Supplied entries Block Start

-- pv_equiv track=rewrite | github.com/craftor-3622/Coding_test | Python/2115_honey_collection.py | maximum_price
-- ===== SOURCE A (Python) =====
-- def maximum_price(row_list: list, length: int, max_amount: int):
--     honey_set_amount = 2 ** length
--     available_list = []
--
--     # 해당 코드 블록은 조건을 만족하는 벌통 부분 집합을 추가합니다.
--     for num in range(honey_set_amount):
--         temp = []
--         for k in range(length):
--             if num & (1 << k):
--                 temp.append((row_list[k]))
--         if sum(temp) <= max_amount:
--             available_list.append(temp)
--
--     return available_list
-- ===== SOURCE B (Python) =====
-- def maximum_price(row_list: list, length: int, max_amount: int):
--     # Incremental powerset doubling instead of bitmask enumeration;
--     # produces the same binary-counting order of subsets.
--     result = [[]]
--     for k in range(length):
--         x = row_list[k]
--         result = result + [s + [x] for s in result]
--     return [s for s in result if sum(s) <= max_amount]
-- ===== Notes on version B (the rewrite author's own statement) =====
-- stated objective: alternative
-- what changed: Replaces the bitmask double loop (for each of the 2^length masks, rescan all length bits) by incremental powerset doubling (result = result + [s+[x] for s in result]), then one filter pass.
import Mathlib
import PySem

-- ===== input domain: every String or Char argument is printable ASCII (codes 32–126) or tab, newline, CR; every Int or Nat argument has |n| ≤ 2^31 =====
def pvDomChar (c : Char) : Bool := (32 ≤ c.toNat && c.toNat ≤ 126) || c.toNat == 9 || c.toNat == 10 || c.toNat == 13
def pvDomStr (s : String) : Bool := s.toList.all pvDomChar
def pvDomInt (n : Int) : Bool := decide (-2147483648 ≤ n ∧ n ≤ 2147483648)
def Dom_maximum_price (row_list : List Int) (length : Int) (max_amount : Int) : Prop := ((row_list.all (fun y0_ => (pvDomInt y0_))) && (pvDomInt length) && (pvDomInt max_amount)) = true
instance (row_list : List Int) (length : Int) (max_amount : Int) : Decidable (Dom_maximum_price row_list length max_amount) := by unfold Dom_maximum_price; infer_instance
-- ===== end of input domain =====

-- B replaces A's bitmask double loop by incremental powerset doubling plus one filter pass (same subsets in the same order).

-- ===== PORT A =====
-- inner loop of A: for k in range(length): if num & (1 << k): temp.append(row_list[k])
-- (row_list[k] is ported as (pyGet? …).getD 0; Pre_ keeps every accessed index in range, so the default is never read)
def pvAInner (row_list : List Int) (L : Nat) (num : Nat) : List Int :=
  (List.range L).foldl
    (fun temp k =>
      if num &&& (1 <<< k) ≠ 0 then temp ++ [(PySem.List.pyGet? row_list (k : Int)).getD 0]
      else temp) []

def maximum_price (row_list : List Int) (length : Int) (max_amount : Int) : List (List Int) :=
  -- honey_set_amount = 2 ** length; range over it (Pre_ requires 0 ≤ length, where the Python returns)
  (List.range (2 ^ length.toNat)).foldl
    (fun available_list num =>
      let temp := pvAInner row_list length.toNat num
      if temp.sum ≤ max_amount then available_list ++ [temp] else available_list) []

-- ===== PORT B =====
def maximum_price_alt (row_list : List Int) (length : Int) (max_amount : Int) : List (List Int) :=
  let result :=
    (List.range length.toNat).foldl
      (fun result k =>
        result ++ result.map (fun s => s ++ [(PySem.List.pyGet? row_list (k : Int)).getD 0]))
      [[]]
  result.filter (fun s => decide (s.sum ≤ max_amount))

-- ===== PRECONDITION & SPEC =====
-- Pre_: exactly the inputs where the Python A returns: length < 0 makes range(2**length) a TypeError,
-- and length > len(row_list) makes row_list[k] an IndexError for some enumerated mask.
def Pre_maximum_price (row_list : List Int) (length : Int) (max_amount : Int) : Prop :=
  0 ≤ length ∧ length ≤ (row_list.length : Int)
instance (row_list : List Int) (length : Int) (max_amount : Int) : Decidable (Pre_maximum_price row_list length max_amount) := by unfold Pre_maximum_price; infer_instance

def pvWitness_maximum_price : List Int × Int × Int := ([1, 2, 3], 2, 3)

def Spec_maximum_price (row_list : List Int) (length : Int) (max_amount : Int) (out : List (List Int)) : Prop := out = maximum_price_alt row_list length max_amount
instance (row_list : List Int) (length : Int) (max_amount : Int) (out : List (List Int)) : Decidable (Spec_maximum_price row_list length max_amount out) := by unfold Spec_maximum_price; infer_instance

-- ===== CLAIM (what is proved, stated in full; the proofs are below) =====
def Claim_equal_maximum_price : Prop := ∀ (row_list : List Int) (length : Int) (max_amount : Int), Dom_maximum_price row_list length max_amount → Pre_maximum_price row_list length max_amount → Spec_maximum_price row_list length max_amount (maximum_price row_list length max_amount)

-- ===== LEMMAS AND PROOFS =====

-- the element B reads at index k (same expression both ports use)
def pvX (row_list : List Int) (k : Nat) : Int := (PySem.List.pyGet? row_list (k : Int)).getD 0

-- B's doubling loop, named for the proof
def pvSubsets (row_list : List Int) (L : Nat) : List (List Int) :=
  (List.range L).foldl
    (fun result k => result ++ result.map (fun s => s ++ [pvX row_list k])) [[]]

lemma pvAlt_eq (row_list : List Int) (length max_amount : Int) :
    maximum_price_alt row_list length max_amount
      = (pvSubsets row_list length.toNat).filter (fun s => decide (s.sum ≤ max_amount)) := rfl

lemma pvSubsets_succ (row_list : List Int) (L : Nat) :
    pvSubsets row_list (L + 1)
      = pvSubsets row_list L ++ (pvSubsets row_list L).map (fun s => s ++ [pvX row_list L]) := by
  simp [pvSubsets, List.range_succ]

lemma pvCond_iff (num k : Nat) : (num &&& (1 <<< k) ≠ 0) ↔ num.testBit k = true := by
  rw [Nat.one_shiftLeft, Nat.and_two_pow]
  cases num.testBit k <;> simp

lemma pvAInner_succ (row_list : List Int) (L num : Nat) :
    pvAInner row_list (L + 1) num
      = if num.testBit L then pvAInner row_list L num ++ [pvX row_list L]
        else pvAInner row_list L num := by
  simp only [pvAInner, List.range_succ, List.foldl_append, List.foldl_cons, List.foldl_nil]
  by_cases h : num.testBit L
  · rw [if_pos ((pvCond_iff num L).mpr h), if_pos h]; rfl
  · rw [if_neg (fun hc => h ((pvCond_iff num L).mp hc)), if_neg h]

lemma pvAInner_congr (row_list : List Int) (L : Nat) :
    ∀ num num', (∀ k, k < L → num.testBit k = num'.testBit k) →
      pvAInner row_list L num = pvAInner row_list L num' := by
  induction L with
  | zero => intro _ _ _; rfl
  | succ L ih =>
      intro num num' h
      rw [pvAInner_succ, pvAInner_succ, h L (Nat.lt_succ_self L),
        ih num num' (fun k hk => h k (Nat.lt_succ_of_lt hk))]

lemma pvAInner_low (row_list : List Int) (L num : Nat) (h : num < 2 ^ L) :
    pvAInner row_list (L + 1) num = pvAInner row_list L num := by
  rw [pvAInner_succ, Nat.testBit_eq_false_of_lt h, if_neg (by simp)]

lemma pvAInner_high (row_list : List Int) (L num : Nat) (h : num < 2 ^ L) :
    pvAInner row_list (L + 1) (2 ^ L + num)
      = pvAInner row_list L num ++ [pvX row_list L] := by
  rw [pvAInner_succ, Nat.testBit_two_pow_add_eq, Nat.testBit_eq_false_of_lt h]
  simp only [Bool.not_false, if_true]
  rw [pvAInner_congr row_list L (2 ^ L + num) num
      (fun k hk => Nat.testBit_two_pow_add_gt hk num)]

lemma pvMap_range (row_list : List Int) (L : Nat) :
    (List.range (2 ^ L)).map (pvAInner row_list L) = pvSubsets row_list L := by
  induction L with
  | zero => rfl
  | succ L ih =>
      have hr : List.range (2 ^ (L + 1)) = List.range (2 ^ L) ++ (List.range (2 ^ L)).map (2 ^ L + ·) := by
        rw [pow_succ, Nat.mul_two, List.range_add]
      rw [hr, List.map_append, pvSubsets_succ, ← ih]
      congr 1
      · exact List.map_congr_left (fun n hn => pvAInner_low row_list L n (List.mem_range.mp hn))
      · rw [List.map_map, List.map_map]
        exact List.map_congr_left (fun n hn => pvAInner_high row_list L n (List.mem_range.mp hn))

lemma pvA_eq (row_list : List Int) (length max_amount : Int) :
    maximum_price row_list length max_amount
      = ((List.range (2 ^ length.toNat)).map (pvAInner row_list length.toNat)).filter
          (fun s => decide (s.sum ≤ max_amount)) := by
  unfold maximum_price
  dsimp only
  have h := PySem.List.foldl_append_if (acc := ([] : List (List Int)))
      (p := fun num => decide ((pvAInner row_list length.toNat num).sum ≤ max_amount))
      (f := pvAInner row_list length.toNat)
      (l := List.range (2 ^ length.toNat))
  simp only [decide_eq_true_eq, List.nil_append] at h
  rw [h, List.filter_map]
  rfl

-- ===== VERDICT (by name: the statement is the Claim_ definition above) =====
theorem maximum_price_spec : Claim_equal_maximum_price := by
  intro row_list length max_amount _ _
  unfold Spec_maximum_price
  rw [pvA_eq, pvMap_range, pvAlt_eq]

Supplied entries Block End

§ **Task objective**:
The answer must be the lines from the one containing "(fun s => decide (s.sum ≤ max_amount)) := by" to the final line of the data above, copied exactly, both included, with nothing added.

§ **Answer box**:
          (fun s => decide (s.sum ≤ max_amount)) := by
  unfold maximum_price
  dsimp only
  have h := PySem.List.foldl_append_if (acc := ([] : List (List Int)))
      (p := fun num => decide ((pvAInner row_list length.toNat num).sum ≤ max_amount))
      (f := pvAInner row_list length.toNat)
      (l := List.range (2 ^ length.toNat))
  simp only [decide_eq_true_eq, List.nil_append] at h
  rw [h, List.filter_map]
  rfl

-- ===== VERDICT (by name: the statement is the Claim_ definition above) =====
theorem maximum_price_spec : Claim_equal_maximum_price := by
  intro row_list length max_amount _ _
  unfold Spec_maximum_price
  rw [pvA_eq, pvMap_range, pvAlt_eq]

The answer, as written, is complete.